# Structural relaxation

This section describes how to find the zero-Kelvin equilibrium atomic structure, given a starting structure with non-zero forces and/or stresses. CONQUEST can employ a variety of algorithms to minimise energy with respect to atomic positions, including: stabilised quasi-Newton method (SQNM); L-BFGS; conjugate gradients (CG); and damped molecular dynamics (both MDMin and FIRE approaches). The minimisation of energy or enthalpy with respect to cell vectors is restricted to conjugate gradients at present, though L-BFGS will be implemented.

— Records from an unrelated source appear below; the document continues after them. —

-- pv_equiv track=rewrite | github.com/Lamriji2022/TFECCSA4BC | ECDSA.py | naf
-- ===== SOURCE A (Python) =====
-- def naf(k):
--     Naf = []
--     i=0
--     while k>0:
--         if k%2 == 1:
--             Naf.append(2 - k%4)
--             k = k - Naf[i]
--         else:
--             Naf.append(0)
--         k = k//2
--         i = i+1
--     return Naf
-- ===== SOURCE B (Python) =====
-- def naf(k):
--     if k <= 0:
--         return []
--     h = 3 * k
--     return [((h >> p) & 1) - ((k >> p) & 1) for p in range(1, h.bit_length())]
-- ===== Notes on version B (the rewrite author's own statement) =====
-- stated objective: alternative
-- what changed: Replaces A's greedy loop that destructively recodes k (append 2-k%4, subtract, halve) with the closed-form bitwise identity: the NAF digit at each position equals the next-higher bit of 3k minus that bit of k, emitted by a single list comprehension over the bit positions of 3k.
import Mathlib
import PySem

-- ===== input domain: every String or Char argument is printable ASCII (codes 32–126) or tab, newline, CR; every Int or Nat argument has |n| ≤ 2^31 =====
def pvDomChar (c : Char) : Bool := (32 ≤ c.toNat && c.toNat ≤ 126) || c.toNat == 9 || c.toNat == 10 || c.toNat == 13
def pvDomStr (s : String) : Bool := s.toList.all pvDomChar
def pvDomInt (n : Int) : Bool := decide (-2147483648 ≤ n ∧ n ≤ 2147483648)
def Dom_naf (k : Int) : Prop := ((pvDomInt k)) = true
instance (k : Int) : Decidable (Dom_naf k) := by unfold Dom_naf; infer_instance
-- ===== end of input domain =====

-- B replaces A's greedy in-place recoding loop by the closed-form bitwise identity
-- "NAF digit p = bit (p+1) of 3k minus bit (p+1) of k" (objective: alternative algorithm).

-- ===== PORT A =====
-- A's while loop, with an explicit fuel guard making the same computation total:
-- each iteration strictly decreases k.toNat, so k.toNat + 1 iterations always suffice
-- (proved in loopA_eq below).  Naf[i] read right after Naf.append(2 - k%4) is that
-- just-appended digit (i = len(Naf) - 1 there), so the loop subtracts d := 2 - k%4.
def nafLoopA (fuel : Nat) (k : Int) (acc : List Int) (i : Int) : List Int :=
  match fuel with
  | 0 => acc
  | fuel + 1 =>
    if 0 < k then
      if PySem.Int.mod k 2 = 1 then
        nafLoopA fuel (PySem.Int.floordiv (k - (2 - PySem.Int.mod k 4)) 2)
          (acc ++ [2 - PySem.Int.mod k 4]) (i + 1)
      else
        nafLoopA fuel (PySem.Int.floordiv k 2) (acc ++ [0]) (i + 1)
    else acc

def naf (k : Int) : List Int := nafLoopA (k.toNat + 1) k [] 0

-- ===== PORT B =====
def naf_alt (k : Int) : List Int :=
  if k ≤ 0 then []
  else
    let h := 3 * k
    -- p ranges over 1 .. h.bit_length()-1; p ≥ 1 so p.toNat is exact for the shift amount
    (PySem.List.pyRange 1 (PySem.Int.bitLength h : Nat) 1).map
      (fun p => PySem.Int.band (h >>> p.toNat) 1 - PySem.Int.band (k >>> p.toNat) 1)

-- ===== PRECONDITION & SPEC =====
def Spec_naf (k : Int) (out : List Int) : Prop := out = naf_alt k
instance (k : Int) (out : List Int) : Decidable (Spec_naf k out) := by unfold Spec_naf; infer_instance

-- ===== CLAIM (what is proved, stated in full; the proofs are below) =====
def Claim_equal_naf : Prop := ∀ (k : Int), Dom_naf k → Spec_naf k (naf k)

-- ===== LEMMAS AND PROOFS =====

-- signed bit p of n, as an integer 0/1
def tb (n p : Nat) : Int := if n.testBit p then 1 else 0

-- Python bit_length of a natural number
def BL (n : Nat) : Nat := PySem.Int.bitLength (n : Int)

-- the common specification: digits of 3n minus digits of n, positions 1 .. bitlen(3n)-1
def nafSpecN (n : Nat) : List Int :=
  (List.range' 1 (BL (3 * n) - 1)).map (fun p => tb (3 * n) p - tb n p)

theorem nafR_term_half (n : Nat) (h0 : ¬ n = 0) : n / 2 < n := Nat.div_lt_self (by omega) one_lt_two

theorem nafR_term_half1 (n : Nat) (h1 : ¬ n % 2 = 0) (h2 : ¬ n % 4 = 1) : n / 2 + 1 < n := by omega

-- clean recursion equivalent to A's loop body
def nafRecN (n : Nat) : List Int :=
  if h0 : n = 0 then []
  else if h1 : n % 2 = 0 then 0 :: nafRecN (n / 2)
  else if h2 : n % 4 = 1 then 1 :: nafRecN (n / 2)
  else -1 :: nafRecN (n / 2 + 1)
termination_by n
decreasing_by
  · exact nafR_term_half n h0
  · exact nafR_term_half n h0
  · exact nafR_term_half1 n h1 h2

theorem tb_succ (x j : Nat) : tb x (j + 1) = tb (x / 2) j := by
  simp [tb, Nat.testBit_add_one]

theorem tb_zero (x : Nat) : tb x 0 = if x % 2 = 1 then 1 else 0 := by
  simp [tb, Nat.testBit_zero]

-- bit-length characterisation via the PySem power bounds
theorem BL_lt (n : Nat) : n < 2 ^ BL n := by
  have h := PySem.Int.lt_two_pow_bitLength (n : Int)
  simpa [BL] using h

theorem BL_le (n : Nat) (h : n ≠ 0) : 2 ^ (BL n - 1) ≤ n := by
  have h' := PySem.Int.two_pow_bitLength_le (n : Int) (by exact_mod_cast h)
  simpa [BL] using h'

theorem BL_eq (n b : Nat) (h1 : 2 ^ b ≤ n) (h2 : n < 2 ^ (b + 1)) : BL n = b + 1 := by
  have hn : n ≠ 0 := by have := Nat.one_le_two_pow (n := b); omega
  have hlt := BL_lt n
  have hle := BL_le n hn
  have hb1 : b < BL n := by
    by_contra hc
    have : 2 ^ (BL n) ≤ 2 ^ b := Nat.pow_le_pow_right (by norm_num) (by omega)
    omega
  have hb2 : BL n - 1 < b + 1 := by
    by_contra hc
    have : 2 ^ (b + 1) ≤ 2 ^ (BL n - 1) := Nat.pow_le_pow_right (by norm_num) (by omega)
    omega
  omega

theorem BL_double (m : Nat) (h : 0 < m) : BL (2 * m) = BL m + 1 := by
  have hm : m ≠ 0 := by omega
  have h1 := BL_le m hm
  have h2 := BL_lt m
  have hb : 1 ≤ BL m := by
    rcases Nat.eq_zero_or_pos (BL m) with h0 | h0
    · rw [h0] at h2; simp at h2; omega
    · exact h0
  have e : 2 ^ BL m = 2 * 2 ^ (BL m - 1) := by
    rw [← pow_succ']; congr 1; omega
  have := BL_eq (2 * m) (BL m) (by omega) (by rw [pow_succ]; omega)
  omega

theorem BL_S2 (m : Nat) (h : 0 < m) : BL (12 * m + 3) = BL (6 * m) + 1 := by
  have h1 := BL_le (6 * m) (by omega)
  have h2 := BL_lt (6 * m)
  have hb : 3 ≤ BL (6 * m) := by
    by_contra hc
    have : 2 ^ BL (6 * m) ≤ 2 ^ 2 := Nat.pow_le_pow_right (by norm_num) (by omega)
    omega
  have e : 2 ^ BL (6 * m) = 2 * 2 ^ (BL (6 * m) - 1) := by
    rw [← pow_succ']; congr 1; omega
  have hd4 : 4 ∣ 2 ^ (BL (6 * m) + 1) := by
    have : (2:Nat) ^ 2 ∣ 2 ^ (BL (6 * m) + 1) := Nat.pow_dvd_pow 2 (by omega)
    simpa using this
  have := BL_eq (12 * m + 3) (BL (6 * m)) (by omega) (by rw [pow_succ]; omega)
  omega

theorem BL_S3 (m : Nat) : BL (12 * m + 9) = BL (6 * m + 6) + 1 := by
  have h1 := BL_le (6 * m + 6) (by omega)
  have h2 := BL_lt (6 * m + 6)
  have hb : 3 ≤ BL (6 * m + 6) := by
    by_contra hc
    have : 2 ^ BL (6 * m + 6) ≤ 2 ^ 2 := Nat.pow_le_pow_right (by norm_num) (by omega)
    omega
  have e : 2 ^ BL (6 * m + 6) = 2 * 2 ^ (BL (6 * m + 6) - 1) := by
    conv_lhs => rw [show BL (6 * m + 6) = BL (6 * m + 6) - 1 + 1 by omega]
    rw [pow_succ']
  have hd4 : 4 ∣ 2 ^ BL (6 * m + 6) := by
    have : (2:Nat) ^ 2 ∣ 2 ^ BL (6 * m + 6) := Nat.pow_dvd_pow 2 (by omega)
    simpa using this
  have hd3 : ¬ (3 ∣ 2 ^ BL (6 * m + 6)) := by
    intro hd
    have := Nat.Prime.dvd_of_dvd_pow (p := 3) (m := 2) Nat.prime_three hd
    omega
  have := BL_eq (12 * m + 9) (BL (6 * m + 6)) (by omega) (by rw [pow_succ]; omega)
  omega

-- the carry lemma
theorem carryL (m : Nat) : ∀ j, tb (3 * m + 2) j - tb m j = tb (3 * m + 3) j - tb (m + 1) j := by
  induction m using Nat.strong_induction_on with
  | _ m ih =>
    intro j
    rcases Nat.mod_two_eq_zero_or_one m with hp | hp
    · -- m = 2*y
      have hy : m = 2 * (m / 2) := by omega
      cases j with
      | zero =>
        rw [tb_zero, tb_zero, tb_zero, tb_zero]
        split_ifs <;> omega
      | succ q =>
        rw [tb_succ, tb_succ, tb_succ, tb_succ]
        have e1 : (3 * m + 2) / 2 = 3 * (m / 2) + 1 := by omega
        have e3 : (3 * m + 3) / 2 = 3 * (m / 2) + 1 := by omega
        have e4 : (m + 1) / 2 = m / 2 := by omega
        rw [e1, e3, e4]
    · -- m = 2*y + 1
      have hy : m = 2 * (m / 2) + 1 := by omega
      cases j with
      | zero =>
        rw [tb_zero, tb_zero, tb_zero, tb_zero]
        split_ifs <;> omega
      | succ q =>
        rw [tb_succ, tb_succ, tb_succ, tb_succ]
        have e1 : (3 * m + 2) / 2 = 3 * (m / 2) + 2 := by omega
        have e2 : (3 * m + 3) / 2 = 3 * (m / 2) + 3 := by omega
        have e3 : (m + 1) / 2 = m / 2 + 1 := by omega
        rw [e1, e2, e3]
        exact ih (m / 2) (by omega) q

theorem BL_pos (n : Nat) (h : 0 < n) : 1 ≤ BL n := by
  have h2 := BL_lt n
  by_contra hc
  have hbl : BL n = 0 := by omega
  rw [hbl] at h2
  simp at h2
  omega

theorem map_range'_succ (f : Nat → Int) (L : Nat) :
    (List.range' 1 (L + 1)).map f = f 1 :: (List.range' 1 L).map (fun p => f (p + 1)) := by
  rw [List.range'_succ, List.map_cons, List.range'_succ_left, List.map_map]
  rfl

-- case lemmas for the spec
theorem spec_even (m : Nat) (h : 0 < m) : nafSpecN (2 * m) = 0 :: nafSpecN m := by
  have hBL : BL (3 * (2 * m)) = BL (3 * m) + 1 := by
    rw [show 3 * (2 * m) = 2 * (3 * m) by ring]; exact BL_double (3 * m) (by omega)
  have hge : 1 ≤ BL (3 * m) := BL_pos _ (by omega)
  unfold nafSpecN
  rw [hBL, show BL (3 * m) + 1 - 1 = (BL (3 * m) - 1) + 1 by omega, map_range'_succ]
  congr 1
  · rw [show (1 : Nat) = 0 + 1 from rfl]
    simp only [tb_succ]
    rw [show 3 * (2 * m) / 2 = 3 * m by omega, show 2 * m / 2 = m by omega,
      tb_zero, tb_zero]
    split_ifs <;> omega
  · apply List.map_congr_left
    intro p hp
    simp only [tb_succ]
    rw [show 3 * (2 * m) / 2 = 3 * m by omega, show 2 * m / 2 = m by omega]

theorem spec_one (m : Nat) : nafSpecN (4 * m + 1) = 1 :: nafSpecN (2 * m) := by
  rcases Nat.eq_zero_or_pos m with rfl | hm
  · decide
  · have hBL : BL (3 * (4 * m + 1)) = BL (3 * (2 * m)) + 1 := by
      rw [show 3 * (4 * m + 1) = 12 * m + 3 by ring, show 3 * (2 * m) = 6 * m by ring]
      exact BL_S2 m hm
    have hge : 1 ≤ BL (3 * (2 * m)) := BL_pos _ (by omega)
    unfold nafSpecN
    rw [hBL, show BL (3 * (2 * m)) + 1 - 1 = (BL (3 * (2 * m)) - 1) + 1 by omega,
      map_range'_succ]
    congr 1
    · rw [show (1 : Nat) = 0 + 1 from rfl]
      simp only [tb_succ]
      rw [show 3 * (4 * m + 1) / 2 = 6 * m + 1 by omega,
        show (4 * m + 1) / 2 = 2 * m by omega, tb_zero, tb_zero]
      split_ifs <;> omega
    · apply List.map_congr_left
      intro p hp
      obtain ⟨q, rfl⟩ : ∃ q, p = q + 1 := ⟨p - 1, by have := List.mem_range'_1.mp hp; omega⟩
      simp only [tb_succ]
      rw [show 3 * (4 * m + 1) / 2 / 2 = 3 * m by omega,
        show (4 * m + 1) / 2 / 2 = m by omega,
        show 3 * (2 * m) / 2 = 3 * m by omega,
        show 2 * m / 2 = m by omega]

theorem spec_three (m : Nat) : nafSpecN (4 * m + 3) = -1 :: nafSpecN (2 * m + 2) := by
  have hBL : BL (3 * (4 * m + 3)) = BL (3 * (2 * m + 2)) + 1 := by
    rw [show 3 * (4 * m + 3) = 12 * m + 9 by ring, show 3 * (2 * m + 2) = 6 * m + 6 by ring]
    exact BL_S3 m
  have hge : 1 ≤ BL (3 * (2 * m + 2)) := BL_pos _ (by omega)
  unfold nafSpecN
  rw [hBL, show BL (3 * (2 * m + 2)) + 1 - 1 = (BL (3 * (2 * m + 2)) - 1) + 1 by omega,
    map_range'_succ]
  congr 1
  · rw [show (1 : Nat) = 0 + 1 from rfl]
    simp only [tb_succ]
    rw [show 3 * (4 * m + 3) / 2 = 6 * m + 4 by omega,
      show (4 * m + 3) / 2 = 2 * m + 1 by omega, tb_zero, tb_zero]
    split_ifs <;> omega
  · apply List.map_congr_left
    intro p hp
    obtain ⟨q, rfl⟩ : ∃ q, p = q + 1 := ⟨p - 1, by have := List.mem_range'_1.mp hp; omega⟩
    simp only [tb_succ]
    rw [show 3 * (4 * m + 3) / 2 / 2 = 3 * m + 2 by omega,
      show (4 * m + 3) / 2 / 2 = m by omega,
      show 3 * (2 * m + 2) / 2 = 3 * m + 3 by omega,
      show (2 * m + 2) / 2 = m + 1 by omega]
    exact carryL m q

theorem rec_eq_spec (n : Nat) : nafRecN n = nafSpecN n := by
  induction n using Nat.strong_induction_on with
  | _ n ih =>
    rw [nafRecN]
    split_ifs with h0 h1 h2
    · subst h0; decide
    · have hn : n = 2 * (n / 2) := by omega
      rw [ih (n / 2) (by omega)]
      conv_rhs => rw [hn]
      rw [spec_even (n / 2) (by omega)]
    · have hn : n = 4 * (n / 4) + 1 := by omega
      have h2' : n / 2 = 2 * (n / 4) := by omega
      rw [ih (n / 2) (by omega), h2']
      conv_rhs => rw [hn]
      rw [spec_one (n / 4)]
    · have h3 : n % 4 = 3 := by omega
      have hn : n = 4 * (n / 4) + 3 := by omega
      have h2' : n / 2 + 1 = 2 * (n / 4) + 2 := by omega
      rw [ih (n / 2 + 1) (by omega), h2']
      conv_rhs => rw [hn]
      rw [spec_three (n / 4)]

theorem pymod2 (k : Int) : PySem.Int.mod k 2 = k % 2 := by
  show k.fmod 2 = k % 2
  rw [Int.fmod_eq_emod]; norm_num

theorem pymod4 (k : Int) : PySem.Int.mod k 4 = k % 4 := by
  show k.fmod 4 = k % 4
  rw [Int.fmod_eq_emod]; norm_num

theorem pydiv2 (a : Int) : PySem.Int.floordiv a 2 = a / 2 := by
  show a.fdiv 2 = a / 2
  rw [Int.fdiv_eq_ediv]; norm_num

theorem loopA_eq (fuel : Nat) : ∀ (k : Int) (acc : List Int) (i : Int), k.toNat < fuel →
    nafLoopA fuel k acc i = acc ++ nafRecN k.toNat := by
  induction fuel with
  | zero => intro k acc i h; exact absurd h (by omega)
  | succ fuel ih =>
    intro k acc i hf
    simp only [nafLoopA, pymod2, pymod4, pydiv2]
    by_cases hk : 0 < k
    · rw [if_pos hk]
      by_cases ho : k % 2 = 1
      · rw [if_pos ho]
        rcases (by omega : k % 4 = 1 ∨ k % 4 = 3) with h4 | h4
        · rw [h4, ih _ _ _ (by omega), show ((k - (2 - 1)) / 2).toNat = k.toNat / 2 by omega]
          conv_rhs => rw [nafRecN]
          rw [dif_neg (by omega), dif_neg (by omega), dif_pos (by omega)]
          simp
        · rw [h4, ih _ _ _ (by omega), show ((k - (2 - 3)) / 2).toNat = k.toNat / 2 + 1 by omega]
          conv_rhs => rw [nafRecN]
          rw [dif_neg (by omega), dif_neg (by omega), dif_neg (by omega)]
          norm_num
      · rw [if_neg ho, ih _ _ _ (by omega), show (k / 2).toNat = k.toNat / 2 by omega]
        conv_rhs => rw [nafRecN]
        rw [dif_neg (by omega), dif_pos (by omega)]
        simp
    · rw [if_neg hk]
      rw [show k.toNat = 0 by omega, nafRecN]
      simp

theorem band_shift_tb (x q : Nat) : PySem.Int.band ((x : Int) >>> ((q : Nat) : Int)) 1 = tb x q := by
  have h1 : ((x : Int) >>> ((q : Nat) : Int)) = ((x >>> q : Nat) : Int) := by
    simp [Int.shiftRight_eq, Int.natCast_shiftRight]
  rw [h1, show (1 : Int) = ((1 : Nat) : Int) from rfl, PySem.Int.band_natCast,
    Nat.and_one_is_mod, Nat.shiftRight_eq_div_pow]
  rw [tb, Nat.testBit_eq_decide_div_mod_eq]
  rcases Nat.mod_two_eq_zero_or_one (x / 2 ^ q) with hm | hm <;> simp [hm]

theorem alt_eq_spec (k : Int) (h : 0 < k) : naf_alt k = nafSpecN k.toNat := by
  have hnle : ¬ k ≤ 0 := by omega
  rw [naf_alt, if_neg hnle]
  show (PySem.List.pyRange 1 ((PySem.Int.bitLength (3 * k) : Nat) : Int) 1).map
      (fun p => PySem.Int.band ((3 * k) >>> p.toNat) 1 - PySem.Int.band (k >>> p.toNat) 1)
      = nafSpecN k.toNat
  obtain ⟨n, rfl⟩ : ∃ n : Nat, k = (n : Int) := ⟨k.toNat, by omega⟩
  have hc : (3 : Int) * (n : Int) = ((3 * n : Nat) : Int) := by push_cast; ring
  rw [hc, Int.toNat_natCast]
  show (PySem.List.pyRange 1 ((BL (3 * n) : Nat) : Int) 1).map
      (fun p => PySem.Int.band (((3 * n : Nat) : Int) >>> p.toNat) 1 -
        PySem.Int.band (((n : Nat) : Int) >>> p.toNat) 1)
      = nafSpecN n
  rw [nafSpecN, PySem.List.pyRange_one, List.range'_eq_map_range, List.map_map, List.map_map]
  rw [show (((BL (3 * n) : Nat) : Int) - 1).toNat = BL (3 * n) - 1 by omega]
  apply List.map_congr_left
  intro j hj
  simp only [Function.comp]
  rw [show ((1 : Int) + (j : Nat)).toNat = j + 1 by omega, band_shift_tb, band_shift_tb,
    show 1 + j = j + 1 by omega]

-- ===== VERDICT (by name: the statement is the Claim_ definition above) =====
theorem naf_spec : Claim_equal_naf := by
  intro k _
  show naf k = naf_alt k
  by_cases hk : 0 < k
  · rw [naf, loopA_eq _ _ _ _ (by omega), alt_eq_spec k hk, rec_eq_spec, List.nil_append]
  · rw [naf, loopA_eq _ _ _ _ (by omega), show k.toNat = 0 by omega, naf_alt,
      if_pos (by omega), nafRecN]
    simp
-- pv_equiv track=rewrite | github.com/subodhstha/Compiler-Design-and-Construction | 10_check_string_within_valid_comment_section_or_not.py | is_within_comment
-- ===== SOURCE A (Python) =====
-- def is_within_comment(code, target_string):
--     in_single_line_comment = False
--     in_multi_line_comment = False
--     target_found = False
--
--     lines = code.split('\n')
--     for line in lines:
--         i = 0
--         while i < len(line):
--             if in_single_line_comment:
--                 if line[i] == '\n':
--                     in_single_line_comment = False
--                 i += 1
--                 continue
--
--             if in_multi_line_comment:
--                 if line[i:i+2] == '*/':
--                     in_multi_line_comment = False
--                     i += 2
--                 else:
--                     i += 1
--                 continue
--
--             if line[i:i+2] == '//':
--                 in_single_line_comment = True
--                 i += 2
--                 continue
--
--             if line[i:i+2] == '/*':
--                 in_multi_line_comment = True
--                 i += 2
--                 continue
--
--             i += 1
--
--         if in_single_line_comment or in_multi_line_comment:
--             if target_string in line:
--                 target_found = True
--
--     return target_found
-- ===== SOURCE B (Python) =====
-- def is_within_comment(code, target_string):
--     in_single_line_comment = False
--     in_multi_line_comment = False
--     target_found = False
--
--     for line in code.split('\n'):
--         if not in_single_line_comment:
--             i, n = 0, len(line)
--             while i < n:
--                 if in_multi_line_comment:
--                     j = line.find('*/', i)
--                     if j == -1:
--                         i = n
--                     else:
--                         in_multi_line_comment = False
--                         i = j + 2
--                 else:
--                     j1 = line.find('//', i)
--                     j2 = line.find('/*', i)
--                     if j1 == -1 and j2 == -1:
--                         i = n
--                     elif j2 == -1 or (j1 != -1 and j1 < j2):
--                         in_single_line_comment = True
--                         i = n
--                     else:
--                         in_multi_line_comment = True
--                         i = j2 + 2
--         if in_single_line_comment or in_multi_line_comment:
--             if target_string in line:
--                 target_found = True
--     return target_found
-- ===== Notes on version B (the rewrite author's own statement) =====
-- stated objective: faster
-- what changed: A advances one character at a time through each line with a two-flag FSM; B keeps the flags but jumps with str.find to the next relevant delimiter (the closing '*/' when inside a block comment, otherwise the earlier of '//' and '/*'), skipping a whole line once the single-line flag is set.
import Mathlib
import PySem

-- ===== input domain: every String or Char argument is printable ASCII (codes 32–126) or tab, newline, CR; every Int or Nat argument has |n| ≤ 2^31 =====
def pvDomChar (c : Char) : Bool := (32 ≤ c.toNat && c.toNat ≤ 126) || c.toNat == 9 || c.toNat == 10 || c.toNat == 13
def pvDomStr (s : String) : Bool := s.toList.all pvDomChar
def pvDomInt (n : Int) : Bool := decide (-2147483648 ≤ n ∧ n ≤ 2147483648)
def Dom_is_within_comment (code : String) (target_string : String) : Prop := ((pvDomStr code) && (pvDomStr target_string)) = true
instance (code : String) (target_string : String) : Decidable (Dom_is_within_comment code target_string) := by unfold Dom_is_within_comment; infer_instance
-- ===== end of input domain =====

-- B replaces A's per-character two-flag scan with find-based jumps to the next delimiter
-- ('*/' when inside a block comment, else the earlier of '//' and '/*'); objective: faster (constant factor, measured).

-- ===== PORT A =====
-- A's inner while loop over indices i, transcribed as recursion on the suffix line[i:]
-- (line[i:i+2] matching '*/', '//', '/*' looks at the first two characters of the suffix).
def pvAScan : List Char → Bool → Bool → Bool × Bool
  | [], sl, ml => (sl, ml)
  | c :: rest, true, ml => pvAScan rest (if c = '\n' then false else true) ml
  | c :: d :: rest, false, true =>
      if c = '*' ∧ d = '/' then pvAScan rest false false
      else pvAScan (d :: rest) false true
  | [_], false, true => pvAScan [] false true
  | c :: d :: rest, false, false =>
      if c = '/' ∧ d = '/' then pvAScan rest true false
      else if c = '/' ∧ d = '*' then pvAScan rest false true
      else pvAScan (d :: rest) false false
  | [_], false, false => pvAScan [] false false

Setting `AtomMove.WriteXSF T`

for all flavours of optimisation will dump the
trajectory to the file `trajectory.xsf`

, which can be visualised using VMD and XCrysDen.
Setting `AtomMove.AppendCoords T`

will append the structure at each step to `UpdatedAtoms.dat`

in the format of a
CONQUEST structure input.

For the SQNM, L-BFGS and conjugate gradients relaxations, the progress of the calculation can be
monitored by searching for the word `GeomOpt`

; grepping will print the
following:

```
$ grep GeomOpt Conquest_out
GeomOpt - Iter: 0 MaxF: 0.00329282 H: -0.14168571E+03 dH: 0.00000000
GeomOpt - Iter: 1 MaxF: 0.00331536 H: -0.14168995E+03 dH: 0.00424155
GeomOpt - Iter: 2 MaxF: 0.00350781 H: -0.14168997E+03 dH: 0.00001651
GeomOpt - Iter: 3 MaxF: 0.00504075 H: -0.14169161E+03 dH: 0.00164389
GeomOpt - Iter: 4 MaxF: 0.00725611 H: -0.14169172E+03 dH: 0.00010500
GeomOpt - Iter: 5 MaxF: 0.01134145 H: -0.14169329E+03 dH: 0.00157361
GeomOpt - Iter: 6 MaxF: 0.01417229 H: -0.14169385E+03 dH: 0.00056077
GeomOpt - Iter: 7 MaxF: 0.01434628 H: -0.14169575E+03 dH: 0.00190304
GeomOpt - Iter: 8 MaxF: 0.01711197 H: -0.14170001E+03 dH: 0.00425400
GeomOpt - Iter: 9 MaxF: 0.02040556 H: -0.14170382E+03 dH: 0.00381110
GeomOpt - Iter: 10 MaxF: 0.01095167 H: -0.14170752E+03 dH: 0.00370442
```

In this example, MaxF is the maximum single force component, H is the enthalpy and dH is the change in enthalpy.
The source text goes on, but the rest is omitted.